What you should do:
The answer must consist of every line in the data below that holds the word "lroot".

Stored data:

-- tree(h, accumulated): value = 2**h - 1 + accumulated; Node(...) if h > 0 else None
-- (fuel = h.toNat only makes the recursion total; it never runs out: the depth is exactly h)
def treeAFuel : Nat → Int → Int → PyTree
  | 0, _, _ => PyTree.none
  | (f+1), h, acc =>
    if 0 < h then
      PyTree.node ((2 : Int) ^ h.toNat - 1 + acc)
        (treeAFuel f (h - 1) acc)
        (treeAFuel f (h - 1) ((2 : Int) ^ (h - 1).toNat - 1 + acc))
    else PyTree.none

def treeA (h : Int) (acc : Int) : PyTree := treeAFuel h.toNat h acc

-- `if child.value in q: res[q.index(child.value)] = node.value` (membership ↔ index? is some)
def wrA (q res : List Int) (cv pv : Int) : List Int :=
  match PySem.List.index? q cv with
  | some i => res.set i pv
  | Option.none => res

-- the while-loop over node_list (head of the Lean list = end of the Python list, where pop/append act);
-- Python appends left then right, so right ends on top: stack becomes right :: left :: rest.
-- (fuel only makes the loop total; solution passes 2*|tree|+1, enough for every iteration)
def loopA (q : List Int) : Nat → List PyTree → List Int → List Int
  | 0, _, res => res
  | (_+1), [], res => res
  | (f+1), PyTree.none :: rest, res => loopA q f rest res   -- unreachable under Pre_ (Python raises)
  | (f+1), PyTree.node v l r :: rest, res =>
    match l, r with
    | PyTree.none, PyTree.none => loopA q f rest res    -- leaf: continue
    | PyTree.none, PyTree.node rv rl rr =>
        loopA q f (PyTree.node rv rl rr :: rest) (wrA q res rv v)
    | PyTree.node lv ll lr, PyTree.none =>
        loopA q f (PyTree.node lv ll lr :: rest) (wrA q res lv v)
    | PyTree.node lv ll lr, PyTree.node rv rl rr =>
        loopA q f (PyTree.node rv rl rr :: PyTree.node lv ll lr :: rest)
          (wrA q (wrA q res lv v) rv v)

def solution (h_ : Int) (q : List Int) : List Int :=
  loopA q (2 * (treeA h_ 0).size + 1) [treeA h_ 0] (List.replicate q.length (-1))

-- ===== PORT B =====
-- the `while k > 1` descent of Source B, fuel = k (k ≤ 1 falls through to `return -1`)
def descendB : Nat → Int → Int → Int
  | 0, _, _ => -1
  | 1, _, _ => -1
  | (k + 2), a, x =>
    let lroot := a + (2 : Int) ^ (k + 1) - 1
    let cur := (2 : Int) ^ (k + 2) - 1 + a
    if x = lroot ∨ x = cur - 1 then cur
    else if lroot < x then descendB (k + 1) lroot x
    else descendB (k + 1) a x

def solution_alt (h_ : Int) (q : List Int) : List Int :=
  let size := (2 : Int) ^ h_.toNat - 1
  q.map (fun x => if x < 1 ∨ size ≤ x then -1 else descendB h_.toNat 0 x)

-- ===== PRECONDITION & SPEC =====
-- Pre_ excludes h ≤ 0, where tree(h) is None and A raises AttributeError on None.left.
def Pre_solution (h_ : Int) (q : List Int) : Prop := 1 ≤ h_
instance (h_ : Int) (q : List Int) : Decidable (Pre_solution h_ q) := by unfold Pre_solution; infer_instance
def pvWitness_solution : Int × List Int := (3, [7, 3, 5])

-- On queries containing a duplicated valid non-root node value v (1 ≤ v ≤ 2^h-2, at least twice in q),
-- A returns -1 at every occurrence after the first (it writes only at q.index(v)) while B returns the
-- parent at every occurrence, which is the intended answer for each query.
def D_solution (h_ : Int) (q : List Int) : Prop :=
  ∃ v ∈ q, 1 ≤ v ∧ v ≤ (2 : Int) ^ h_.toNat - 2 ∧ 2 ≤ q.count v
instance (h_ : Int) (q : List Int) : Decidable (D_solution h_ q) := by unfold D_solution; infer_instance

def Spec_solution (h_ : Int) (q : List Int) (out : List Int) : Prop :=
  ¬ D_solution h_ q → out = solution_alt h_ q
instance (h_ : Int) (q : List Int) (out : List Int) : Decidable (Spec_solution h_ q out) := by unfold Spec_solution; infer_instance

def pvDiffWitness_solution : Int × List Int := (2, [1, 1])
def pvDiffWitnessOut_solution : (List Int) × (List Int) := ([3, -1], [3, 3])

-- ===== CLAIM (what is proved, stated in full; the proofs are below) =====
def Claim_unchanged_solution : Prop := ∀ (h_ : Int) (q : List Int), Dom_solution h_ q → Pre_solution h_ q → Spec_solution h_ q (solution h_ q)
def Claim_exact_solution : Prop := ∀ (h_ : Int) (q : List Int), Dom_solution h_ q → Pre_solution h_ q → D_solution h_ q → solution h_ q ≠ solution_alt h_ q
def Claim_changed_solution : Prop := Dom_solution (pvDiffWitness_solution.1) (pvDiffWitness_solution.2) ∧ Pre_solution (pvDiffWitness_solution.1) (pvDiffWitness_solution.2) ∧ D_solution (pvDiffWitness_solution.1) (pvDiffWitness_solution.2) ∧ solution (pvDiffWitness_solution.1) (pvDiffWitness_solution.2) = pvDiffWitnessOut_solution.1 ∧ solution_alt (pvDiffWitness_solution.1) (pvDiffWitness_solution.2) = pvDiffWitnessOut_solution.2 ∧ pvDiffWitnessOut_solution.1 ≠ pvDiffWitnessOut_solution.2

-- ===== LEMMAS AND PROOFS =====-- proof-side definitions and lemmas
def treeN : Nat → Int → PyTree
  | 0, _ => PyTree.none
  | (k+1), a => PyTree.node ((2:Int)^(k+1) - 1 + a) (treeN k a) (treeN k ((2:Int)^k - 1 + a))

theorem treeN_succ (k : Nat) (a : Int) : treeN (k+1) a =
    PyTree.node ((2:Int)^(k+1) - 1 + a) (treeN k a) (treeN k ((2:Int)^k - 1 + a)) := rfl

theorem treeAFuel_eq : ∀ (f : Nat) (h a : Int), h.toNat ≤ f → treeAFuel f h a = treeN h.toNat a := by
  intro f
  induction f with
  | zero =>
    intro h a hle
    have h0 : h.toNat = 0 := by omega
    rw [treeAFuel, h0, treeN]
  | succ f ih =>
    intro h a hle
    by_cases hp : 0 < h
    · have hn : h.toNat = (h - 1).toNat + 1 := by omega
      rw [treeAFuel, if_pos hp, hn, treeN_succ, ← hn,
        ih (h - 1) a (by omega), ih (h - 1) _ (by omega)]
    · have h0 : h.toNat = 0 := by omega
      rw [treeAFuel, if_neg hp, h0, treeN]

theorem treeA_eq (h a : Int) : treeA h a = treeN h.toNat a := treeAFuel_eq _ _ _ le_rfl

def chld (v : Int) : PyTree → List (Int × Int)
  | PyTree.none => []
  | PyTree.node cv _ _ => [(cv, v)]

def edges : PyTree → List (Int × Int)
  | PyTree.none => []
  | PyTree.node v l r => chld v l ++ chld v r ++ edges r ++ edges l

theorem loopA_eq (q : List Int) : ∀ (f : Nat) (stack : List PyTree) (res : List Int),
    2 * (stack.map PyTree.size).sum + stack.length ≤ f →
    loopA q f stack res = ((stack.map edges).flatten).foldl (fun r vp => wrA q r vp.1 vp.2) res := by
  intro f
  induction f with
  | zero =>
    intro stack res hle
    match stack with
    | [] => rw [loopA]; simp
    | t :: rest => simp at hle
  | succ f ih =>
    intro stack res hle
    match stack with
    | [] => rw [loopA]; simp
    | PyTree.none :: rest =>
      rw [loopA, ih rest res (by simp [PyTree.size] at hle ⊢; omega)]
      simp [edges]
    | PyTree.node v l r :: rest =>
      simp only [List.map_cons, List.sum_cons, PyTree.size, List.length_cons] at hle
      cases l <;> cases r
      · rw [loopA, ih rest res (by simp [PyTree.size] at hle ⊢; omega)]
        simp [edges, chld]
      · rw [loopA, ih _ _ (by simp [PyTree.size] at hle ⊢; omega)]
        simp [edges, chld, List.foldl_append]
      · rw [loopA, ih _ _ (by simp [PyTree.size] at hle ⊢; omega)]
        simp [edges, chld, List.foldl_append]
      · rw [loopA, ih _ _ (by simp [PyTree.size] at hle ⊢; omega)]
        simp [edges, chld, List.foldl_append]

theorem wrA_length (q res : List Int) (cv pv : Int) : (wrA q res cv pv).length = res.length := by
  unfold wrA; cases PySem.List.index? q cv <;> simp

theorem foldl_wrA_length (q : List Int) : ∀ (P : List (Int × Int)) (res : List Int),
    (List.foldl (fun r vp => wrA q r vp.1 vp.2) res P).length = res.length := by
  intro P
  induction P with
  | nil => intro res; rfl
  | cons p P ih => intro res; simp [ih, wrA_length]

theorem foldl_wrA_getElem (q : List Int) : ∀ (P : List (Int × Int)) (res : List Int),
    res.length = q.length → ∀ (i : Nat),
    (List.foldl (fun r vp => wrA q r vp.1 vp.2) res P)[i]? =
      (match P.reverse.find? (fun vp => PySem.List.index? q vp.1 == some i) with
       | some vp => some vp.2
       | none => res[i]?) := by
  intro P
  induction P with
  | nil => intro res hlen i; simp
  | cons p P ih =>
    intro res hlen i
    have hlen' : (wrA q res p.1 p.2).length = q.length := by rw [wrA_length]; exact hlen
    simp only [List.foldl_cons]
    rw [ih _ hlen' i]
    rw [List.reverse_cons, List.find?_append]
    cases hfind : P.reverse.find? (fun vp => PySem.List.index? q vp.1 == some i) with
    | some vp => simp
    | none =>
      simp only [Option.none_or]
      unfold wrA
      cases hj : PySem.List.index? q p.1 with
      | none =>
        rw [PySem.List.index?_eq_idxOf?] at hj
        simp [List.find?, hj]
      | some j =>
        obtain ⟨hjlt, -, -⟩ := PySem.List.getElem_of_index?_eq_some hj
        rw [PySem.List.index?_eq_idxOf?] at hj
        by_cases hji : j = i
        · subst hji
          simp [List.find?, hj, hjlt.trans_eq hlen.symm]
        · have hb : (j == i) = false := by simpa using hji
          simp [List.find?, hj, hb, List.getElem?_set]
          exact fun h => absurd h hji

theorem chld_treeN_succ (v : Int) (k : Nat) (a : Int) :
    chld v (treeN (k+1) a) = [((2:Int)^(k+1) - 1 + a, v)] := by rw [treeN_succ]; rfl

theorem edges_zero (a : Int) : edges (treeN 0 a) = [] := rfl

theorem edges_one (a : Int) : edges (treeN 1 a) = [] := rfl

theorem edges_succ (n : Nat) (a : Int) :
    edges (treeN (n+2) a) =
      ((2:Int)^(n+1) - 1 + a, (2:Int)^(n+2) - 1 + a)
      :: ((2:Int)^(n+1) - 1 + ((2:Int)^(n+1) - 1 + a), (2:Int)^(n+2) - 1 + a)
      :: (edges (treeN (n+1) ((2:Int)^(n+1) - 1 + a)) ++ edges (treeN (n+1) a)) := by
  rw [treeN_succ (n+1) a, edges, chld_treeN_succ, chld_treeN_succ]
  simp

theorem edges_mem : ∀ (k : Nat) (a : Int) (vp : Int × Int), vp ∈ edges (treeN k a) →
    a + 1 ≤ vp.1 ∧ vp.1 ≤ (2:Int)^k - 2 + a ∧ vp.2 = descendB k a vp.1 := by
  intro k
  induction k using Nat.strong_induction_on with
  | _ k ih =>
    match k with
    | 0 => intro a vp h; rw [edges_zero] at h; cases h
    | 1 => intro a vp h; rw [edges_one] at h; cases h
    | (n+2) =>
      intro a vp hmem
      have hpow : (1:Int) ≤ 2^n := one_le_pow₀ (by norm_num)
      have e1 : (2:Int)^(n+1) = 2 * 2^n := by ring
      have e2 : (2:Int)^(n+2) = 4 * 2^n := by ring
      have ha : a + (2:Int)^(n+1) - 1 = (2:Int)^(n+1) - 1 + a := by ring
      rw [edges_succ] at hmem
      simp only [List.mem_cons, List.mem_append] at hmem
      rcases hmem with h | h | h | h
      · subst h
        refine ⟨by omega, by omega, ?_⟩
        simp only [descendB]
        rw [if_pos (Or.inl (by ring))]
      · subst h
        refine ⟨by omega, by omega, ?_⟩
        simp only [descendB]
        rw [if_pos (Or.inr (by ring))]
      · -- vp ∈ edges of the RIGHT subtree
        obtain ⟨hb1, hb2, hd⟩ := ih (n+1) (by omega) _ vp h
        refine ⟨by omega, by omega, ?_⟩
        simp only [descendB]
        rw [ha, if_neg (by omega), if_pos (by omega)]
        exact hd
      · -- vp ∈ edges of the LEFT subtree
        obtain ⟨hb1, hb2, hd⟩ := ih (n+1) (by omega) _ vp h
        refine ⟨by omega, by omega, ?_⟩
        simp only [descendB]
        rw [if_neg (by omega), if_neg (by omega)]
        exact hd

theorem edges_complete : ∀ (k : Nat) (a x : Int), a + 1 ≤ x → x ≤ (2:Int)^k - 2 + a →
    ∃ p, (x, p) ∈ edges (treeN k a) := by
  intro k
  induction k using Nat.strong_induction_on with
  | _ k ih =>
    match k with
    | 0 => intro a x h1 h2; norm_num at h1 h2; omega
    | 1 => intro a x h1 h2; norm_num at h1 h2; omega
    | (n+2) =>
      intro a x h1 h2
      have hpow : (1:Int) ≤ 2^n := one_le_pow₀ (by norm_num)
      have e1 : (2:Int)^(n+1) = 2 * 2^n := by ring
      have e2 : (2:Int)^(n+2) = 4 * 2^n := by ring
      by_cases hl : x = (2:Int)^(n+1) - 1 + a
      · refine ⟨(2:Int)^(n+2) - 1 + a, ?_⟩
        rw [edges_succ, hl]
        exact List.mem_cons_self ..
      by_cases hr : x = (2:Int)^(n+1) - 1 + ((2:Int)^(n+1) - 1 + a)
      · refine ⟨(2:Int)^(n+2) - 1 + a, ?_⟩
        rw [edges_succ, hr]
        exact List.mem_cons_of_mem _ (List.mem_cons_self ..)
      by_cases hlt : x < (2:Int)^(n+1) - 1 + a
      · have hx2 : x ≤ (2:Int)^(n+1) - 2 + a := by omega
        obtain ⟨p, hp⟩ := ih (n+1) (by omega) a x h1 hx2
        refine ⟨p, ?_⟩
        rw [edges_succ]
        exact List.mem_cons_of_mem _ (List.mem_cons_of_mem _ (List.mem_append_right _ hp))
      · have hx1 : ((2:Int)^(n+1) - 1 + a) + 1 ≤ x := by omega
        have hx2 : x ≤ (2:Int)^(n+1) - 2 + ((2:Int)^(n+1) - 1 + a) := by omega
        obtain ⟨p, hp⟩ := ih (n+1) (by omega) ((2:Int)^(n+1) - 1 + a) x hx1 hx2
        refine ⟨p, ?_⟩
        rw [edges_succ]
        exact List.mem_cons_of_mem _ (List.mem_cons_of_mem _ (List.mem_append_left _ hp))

Task solution:
    let lroot := a + (2 : Int) ^ (k + 1) - 1
    if x = lroot ∨ x = cur - 1 then cur
    else if lroot < x then descendB (k + 1) lroot x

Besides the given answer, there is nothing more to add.